Simon Bracke

Personal information
- Full name: Simon Bracke
- Date of birth: 17 November 1995 (age 30)
- Place of birth: Belgium
- Height: 1.83 m (6 ft 0 in)
- Position: Central midfielder

Youth career
- –2011: OH Leuven

Senior career*
- Years: Team / Apps / (Gls)
- 2011–2017: OH Leuven / 21 / (1)
- 2015–2016: → ASV Geel (loan) / 25 / (3)
- 2017–2022: Hasselt / 53 / (9)
- 2022–2023: Tienen / 21 / (0)

= Simon Bracke =

Belgian footballer

Simon Bracke (born 17 November 1995) is a retired Belgian footballer who last played for Tienen in the Belgian National Division 1.

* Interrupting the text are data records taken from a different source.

-- pv_equiv track=rewrite | github.com/jcraig949jfi/Prometheus | cartography/shared/scripts/v2/algebraic_vs_operadic.py | signature_to_class
-- ===== SOURCE A (Python) =====
-- def signature_to_class(sig):
--     """
--     Map a structural operator signature to an operadic class label.
--
--     Classes are defined by which "tiers" of operators are present:
--       Tier 1 (core): Equal, For, And
--       Tier 2 (arithmetic): Add, Sub, Mul, Div, Pow, Neg, Sqrt
--       Tier 3 (analytic): Sum, Product, Integral, Limit, Derivative, ComplexDerivative
--       Tier 4 (combinatorial): Factorial, Binomial, Floor, Ceil
--       Tier 5 (relational): Less, LessEqual, Greater, GreaterEqual, NotEqual
--       Tier 6 (set-theoretic): Set, Element, Exists, ForAll, Or, Not, Implies, Equivalent
--       Tier 7 (special): Zeros, Poles, Residues, Solutions, Image, Convergents, Def, Where, Abs
--     """
--     tiers = {
--         "core": {"Equal", "For", "And"},
--         "arith": {"Add", "Sub", "Mul", "Div", "Pow", "Neg", "Sqrt"},
--         "analytic": {"Sum", "Product", "Integral", "Limit", "Derivative", "ComplexDerivative"},
--         "combin": {"Factorial", "Binomial", "Floor", "Ceil"},
--         "relational": {"Less", "LessEqual", "Greater", "GreaterEqual", "NotEqual"},
--         "settheory": {"Set", "Element", "Exists", "ForAll", "Or", "Not", "Implies", "Equivalent"},
--         "special": {"Zeros", "Poles", "Residues", "Solutions", "Image", "Convergents", "Def", "Where", "Abs"},
--     }
--     present = []
--     for tier_name, tier_ops in tiers.items():
--         if sig & tier_ops:
--             present.append(tier_name)
--     return "+".join(present) if present else "empty"
-- ===== SOURCE B (Python) =====
-- TIERS = [
--     ("core", ("Equal", "For", "And")),
--     ("arith", ("Add", "Sub", "Mul", "Div", "Pow", "Neg", "Sqrt")),
--     ("analytic", ("Sum", "Product", "Integral", "Limit", "Derivative", "ComplexDerivative")),
--     ("combin", ("Factorial", "Binomial", "Floor", "Ceil")),
--     ("relational", ("Less", "LessEqual", "Greater", "GreaterEqual", "NotEqual")),
--     ("settheory", ("Set", "Element", "Exists", "ForAll", "Or", "Not", "Implies", "Equivalent")),
--     ("special", ("Zeros", "Poles", "Residues", "Solutions", "Image", "Convergents", "Def", "Where", "Abs")),
-- ]
-- OP_TO_TIER = {op: tier for tier, ops in TIERS for op in ops}
-- TIER_ORDER = [tier for tier, _ in TIERS]
--
--
-- def signature_to_class(sig):
--     present_tiers = {OP_TO_TIER[op] for op in sig if op in OP_TO_TIER}
--     present = [t for t in TIER_ORDER if t in present_tiers]
--     return "+".join(present) if present else "empty"
-- ===== Notes on version B (the rewrite author's own statement) =====
-- stated objective: alternative
-- what changed: B inverts the data: instead of scanning each of the 7 tier sets for an intersection with sig, it precomputes an operator-to-tier index, traverses sig once collecting the set of present tiers, and filters a fixed tier-order list.
import Mathlib
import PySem

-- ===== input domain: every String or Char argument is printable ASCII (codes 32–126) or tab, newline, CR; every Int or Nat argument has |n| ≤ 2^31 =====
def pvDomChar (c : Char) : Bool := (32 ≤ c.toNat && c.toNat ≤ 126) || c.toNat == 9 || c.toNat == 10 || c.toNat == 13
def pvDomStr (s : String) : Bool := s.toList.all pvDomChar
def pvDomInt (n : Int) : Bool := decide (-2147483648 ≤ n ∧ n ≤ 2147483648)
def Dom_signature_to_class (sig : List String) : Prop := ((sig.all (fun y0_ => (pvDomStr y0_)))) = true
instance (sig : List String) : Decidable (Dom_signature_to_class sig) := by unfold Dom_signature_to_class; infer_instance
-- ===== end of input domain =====

-- B replaces A's scan of the 7 tier sets by a precomputed operator→tier index traversed over sig
-- (objective: alternative/idiomatic; no speed claim).

-- ===== PORT A =====
def pvTiersA : List (String × List String) :=
  [("core", ["Equal", "For", "And"]),
   ("arith", ["Add", "Sub", "Mul", "Div", "Pow", "Neg", "Sqrt"]),
   ("analytic", ["Sum", "Product", "Integral", "Limit", "Derivative", "ComplexDerivative"]),
   ("combin", ["Factorial", "Binomial", "Floor", "Ceil"]),
   ("relational", ["Less", "LessEqual", "Greater", "GreaterEqual", "NotEqual"]),
   ("settheory", ["Set", "Element", "Exists", "ForAll", "Or", "Not", "Implies", "Equivalent"]),
   ("special", ["Zeros", "Poles", "Residues", "Solutions", "Image", "Convergents", "Def", "Where", "Abs"])]

def signature_to_class (sig : List String) : String :=
  let present := pvTiersA.foldl
    (fun acc p => if (PySem.Set.inter sig p.2).isEmpty then acc else acc ++ [p.1]) []
  if present.isEmpty then "empty" else PySem.Str.join "+" present

-- ===== PORT B =====
def pvOpToTier : PySem.Dict String String := PySem.Dict.ofList
  [("Equal", "core"), ("For", "core"), ("And", "core"),
   ("Add", "arith"), ("Sub", "arith"), ("Mul", "arith"), ("Div", "arith"),
   ("Pow", "arith"), ("Neg", "arith"), ("Sqrt", "arith"),
   ("Sum", "analytic"), ("Product", "analytic"), ("Integral", "analytic"),
   ("Limit", "analytic"), ("Derivative", "analytic"), ("ComplexDerivative", "analytic"),
   ("Factorial", "combin"), ("Binomial", "combin"), ("Floor", "combin"), ("Ceil", "combin"),
   ("Less", "relational"), ("LessEqual", "relational"), ("Greater", "relational"),
   ("GreaterEqual", "relational"), ("NotEqual", "relational"),
   ("Set", "settheory"), ("Element", "settheory"), ("Exists", "settheory"),
   ("ForAll", "settheory"), ("Or", "settheory"), ("Not", "settheory"),
   ("Implies", "settheory"), ("Equivalent", "settheory"),
   ("Zeros", "special"), ("Poles", "special"), ("Residues", "special"),
   ("Solutions", "special"), ("Image", "special"), ("Convergents", "special"),
   ("Def", "special"), ("Where", "special"), ("Abs", "special")]

def pvTierOrder : List String :=
  ["core", "arith", "analytic", "combin", "relational", "settheory", "special"]

def signature_to_class_alt (sig : List String) : String :=
  let presentTiers : PySem.Set String := sig.foldl
    (fun s op => match PySem.Dict.get? pvOpToTier op with
      | some t => PySem.Set.add s t
      | none => s) PySem.Set.empty
  let present := pvTierOrder.filter (fun t => PySem.Set.contains presentTiers t)
  if present.isEmpty then "empty" else PySem.Str.join "+" present

-- ===== PRECONDITION & SPEC =====
def Spec_signature_to_class (sig : List String) (out : String) : Prop := out = signature_to_class_alt sig
instance (sig : List String) (out : String) : Decidable (Spec_signature_to_class sig out) := by unfold Spec_signature_to_class; infer_instance

-- ===== CLAIM (what is proved, stated in full; the proofs are below) =====
def Claim_equal_signature_to_class : Prop := ∀ (sig : List String), Dom_signature_to_class sig → Spec_signature_to_class sig (signature_to_class sig)

-- ===== LEMMAS AND PROOFS =====

set_option maxRecDepth 4096 in
lemma pvItems : pvOpToTier.items =
  [("Equal", "core"), ("For", "core"), ("And", "core"),
   ("Add", "arith"), ("Sub", "arith"), ("Mul", "arith"), ("Div", "arith"),
   ("Pow", "arith"), ("Neg", "arith"), ("Sqrt", "arith"),
   ("Sum", "analytic"), ("Product", "analytic"), ("Integral", "analytic"),
   ("Limit", "analytic"), ("Derivative", "analytic"), ("ComplexDerivative", "analytic"),
   ("Factorial", "combin"), ("Binomial", "combin"), ("Floor", "combin"), ("Ceil", "combin"),
   ("Less", "relational"), ("LessEqual", "relational"), ("Greater", "relational"),
   ("GreaterEqual", "relational"), ("NotEqual", "relational"),
   ("Set", "settheory"), ("Element", "settheory"), ("Exists", "settheory"),
   ("ForAll", "settheory"), ("Or", "settheory"), ("Not", "settheory"),
   ("Implies", "settheory"), ("Equivalent", "settheory"),
   ("Zeros", "special"), ("Poles", "special"), ("Residues", "special"),
   ("Solutions", "special"), ("Image", "special"), ("Convergents", "special"),
   ("Def", "special"), ("Where", "special"), ("Abs", "special")] := by rfl

lemma pvNodup : pvOpToTier.keys.Nodup := PySem.Dict.nodup_keys_ofList _

-- The inverted index maps an operator to the tier name t exactly when the tier-t set contains it.
lemma pvHL (name : String) (L : List String)
    (h : ∀ op, ((op, name) ∈ pvOpToTier.items) ↔ op ∈ L) :
    ∀ op, PySem.Dict.get? pvOpToTier op = some name ↔ op ∈ L := fun op =>
  (PySem.Dict.get?_eq_some_iff_mem_items pvOpToTier op name pvNodup).trans (h op)

-- Membership in B's fold-built set of present tiers.
lemma pvMem_fold (sig : List String) (s0 : PySem.Set String) (y : String) :
    y ∈ sig.foldl
      (fun s op => match PySem.Dict.get? pvOpToTier op with
        | some t => PySem.Set.add s t
        | none => s) s0
    ↔ y ∈ s0 ∨ ∃ op ∈ sig, PySem.Dict.get? pvOpToTier op = some y := by
  induction sig generalizing s0 with
  | nil => simp
  | cons a l ih =>
    simp only [List.foldl_cons]
    cases h : PySem.Dict.get? pvOpToTier a with
    | none => simp [h, ih]
    | some t =>
      simp only [ih, PySem.Set.mem_add, List.mem_cons]
      constructor
      · rintro ((hy | rfl) | ⟨op, hop, hlk⟩)
        · exact .inl hy
        · exact .inr ⟨a, .inl rfl, h⟩
        · exact .inr ⟨op, .inr hop, hlk⟩
      · rintro (hy | ⟨op, (rfl | hop), hlk⟩)
        · exact .inl (.inl hy)
        · exact .inl (.inr (by rw [h] at hlk; exact (Option.some_inj.mp hlk).symm))
        · exact .inr ⟨op, hop, hlk⟩

-- B's per-tier presence test equals A's nonempty-intersection test.
lemma pvCond_eq (sig : List String) (name : String) (L : List String)
    (hL : ∀ op, PySem.Dict.get? pvOpToTier op = some name ↔ op ∈ L) :
    PySem.Set.contains
      (sig.foldl
        (fun s op => match PySem.Dict.get? pvOpToTier op with
          | some t => PySem.Set.add s t
          | none => s) PySem.Set.empty) name
    = !(PySem.Set.inter sig L).isEmpty := by
  rcases h : (PySem.Set.inter sig L).isEmpty with _ | _
  · have hne : PySem.Set.inter sig L ≠ [] := by simp_all
    rcases List.exists_mem_of_ne_nil _ hne with ⟨x, hx⟩
    rw [PySem.Set.mem_inter] at hx
    simp only [Bool.not_false]
    rw [PySem.Set.contains_iff, pvMem_fold]
    exact .inr ⟨x, hx.1, (hL x).mpr hx.2⟩
  · rw [List.isEmpty_iff] at h
    simp only [Bool.not_true]
    rw [Bool.eq_false_iff, Ne, PySem.Set.contains_iff, pvMem_fold]
    rintro (hy | ⟨op, hop, hlk⟩)
    · simp [PySem.Set.empty] at hy
    · have : op ∈ PySem.Set.inter sig L := (PySem.Set.mem_inter _ _ _).mpr ⟨hop, (hL op).mp hlk⟩
      simp [h] at this

-- ===== VERDICT (by name: the statement is the Claim_ definition above) =====
set_option maxHeartbeats 2000000 in
theorem signature_to_class_spec : Claim_equal_signature_to_class := by
  intro sig _
  unfold Spec_signature_to_class
  show signature_to_class sig = signature_to_class_alt sig
  simp only [signature_to_class, signature_to_class_alt, pvTiersA, pvTierOrder,
    List.foldl_cons, List.foldl_nil, List.filter_cons, List.filter_nil]
  rw [pvCond_eq sig "core" ["Equal", "For", "And"]
        (pvHL _ _ (by intro op; rw [pvItems]; simp [Prod.ext_iff, eq_comm])),
      pvCond_eq sig "arith" ["Add", "Sub", "Mul", "Div", "Pow", "Neg", "Sqrt"]
        (pvHL _ _ (by intro op; rw [pvItems]; simp [Prod.ext_iff, eq_comm])),
      pvCond_eq sig "analytic" ["Sum", "Product", "Integral", "Limit", "Derivative", "ComplexDerivative"]
        (pvHL _ _ (by intro op; rw [pvItems]; simp [Prod.ext_iff])),
      pvCond_eq sig "combin" ["Factorial", "Binomial", "Floor", "Ceil"]
        (pvHL _ _ (by intro op; rw [pvItems]; simp [Prod.ext_iff, eq_comm])),
      pvCond_eq sig "relational" ["Less", "LessEqual", "Greater", "GreaterEqual", "NotEqual"]
        (pvHL _ _ (by intro op; rw [pvItems]; simp [Prod.ext_iff, eq_comm])),
      pvCond_eq sig "settheory" ["Set", "Element", "Exists", "ForAll", "Or", "Not", "Implies", "Equivalent"]
        (pvHL _ _ (by intro op; rw [pvItems]; simp [Prod.ext_iff, eq_comm])),
      pvCond_eq sig "special" ["Zeros", "Poles", "Residues", "Solutions", "Image", "Convergents", "Def", "Where", "Abs"]
        (pvHL _ _ (by intro op; rw [pvItems]; simp [Prod.ext_iff, eq_comm]))]
  generalize (PySem.Set.inter sig ["Equal", "For", "And"]).isEmpty = b1
  generalize (PySem.Set.inter sig ["Add", "Sub", "Mul", "Div", "Pow", "Neg", "Sqrt"]).isEmpty = b2
  generalize (PySem.Set.inter sig ["Sum", "Product", "Integral", "Limit", "Derivative", "ComplexDerivative"]).isEmpty = b3
  generalize (PySem.Set.inter sig ["Factorial", "Binomial", "Floor", "Ceil"]).isEmpty = b4
  generalize (PySem.Set.inter sig ["Less", "LessEqual", "Greater", "GreaterEqual", "NotEqual"]).isEmpty = b5
  generalize (PySem.Set.inter sig ["Set", "Element", "Exists", "ForAll", "Or", "Not", "Implies", "Equivalent"]).isEmpty = b6
  generalize (PySem.Set.inter sig ["Zeros", "Poles", "Residues", "Solutions", "Image", "Convergents", "Def", "Where", "Abs"]).isEmpty = b7
  cases b1 <;> cases b2 <;> cases b3 <;> cases b4 <;> cases b5 <;> cases b6 <;> cases b7 <;> rfl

Bracke made his debut for OH Leuven during the Belgian Second Division play-offs in 2014 against Eupen, a match which did not matter much as OH Leuven was already sure of relegation before the match. Bracke played 17 matches during the 2014–15 season, scoring once in the 3–0 home win against Racing Mechelen. OH Leuven promoted back in the Belgian Pro League at the end of that season and Bracke was deemed surplus and was therefore loaned for one season to ASV Geel where he played 25 matches, scoring three times. Bracke returned to OH Leuven for the 2016–17 season but was used infrequently and finally left after that season to play for Hasselt.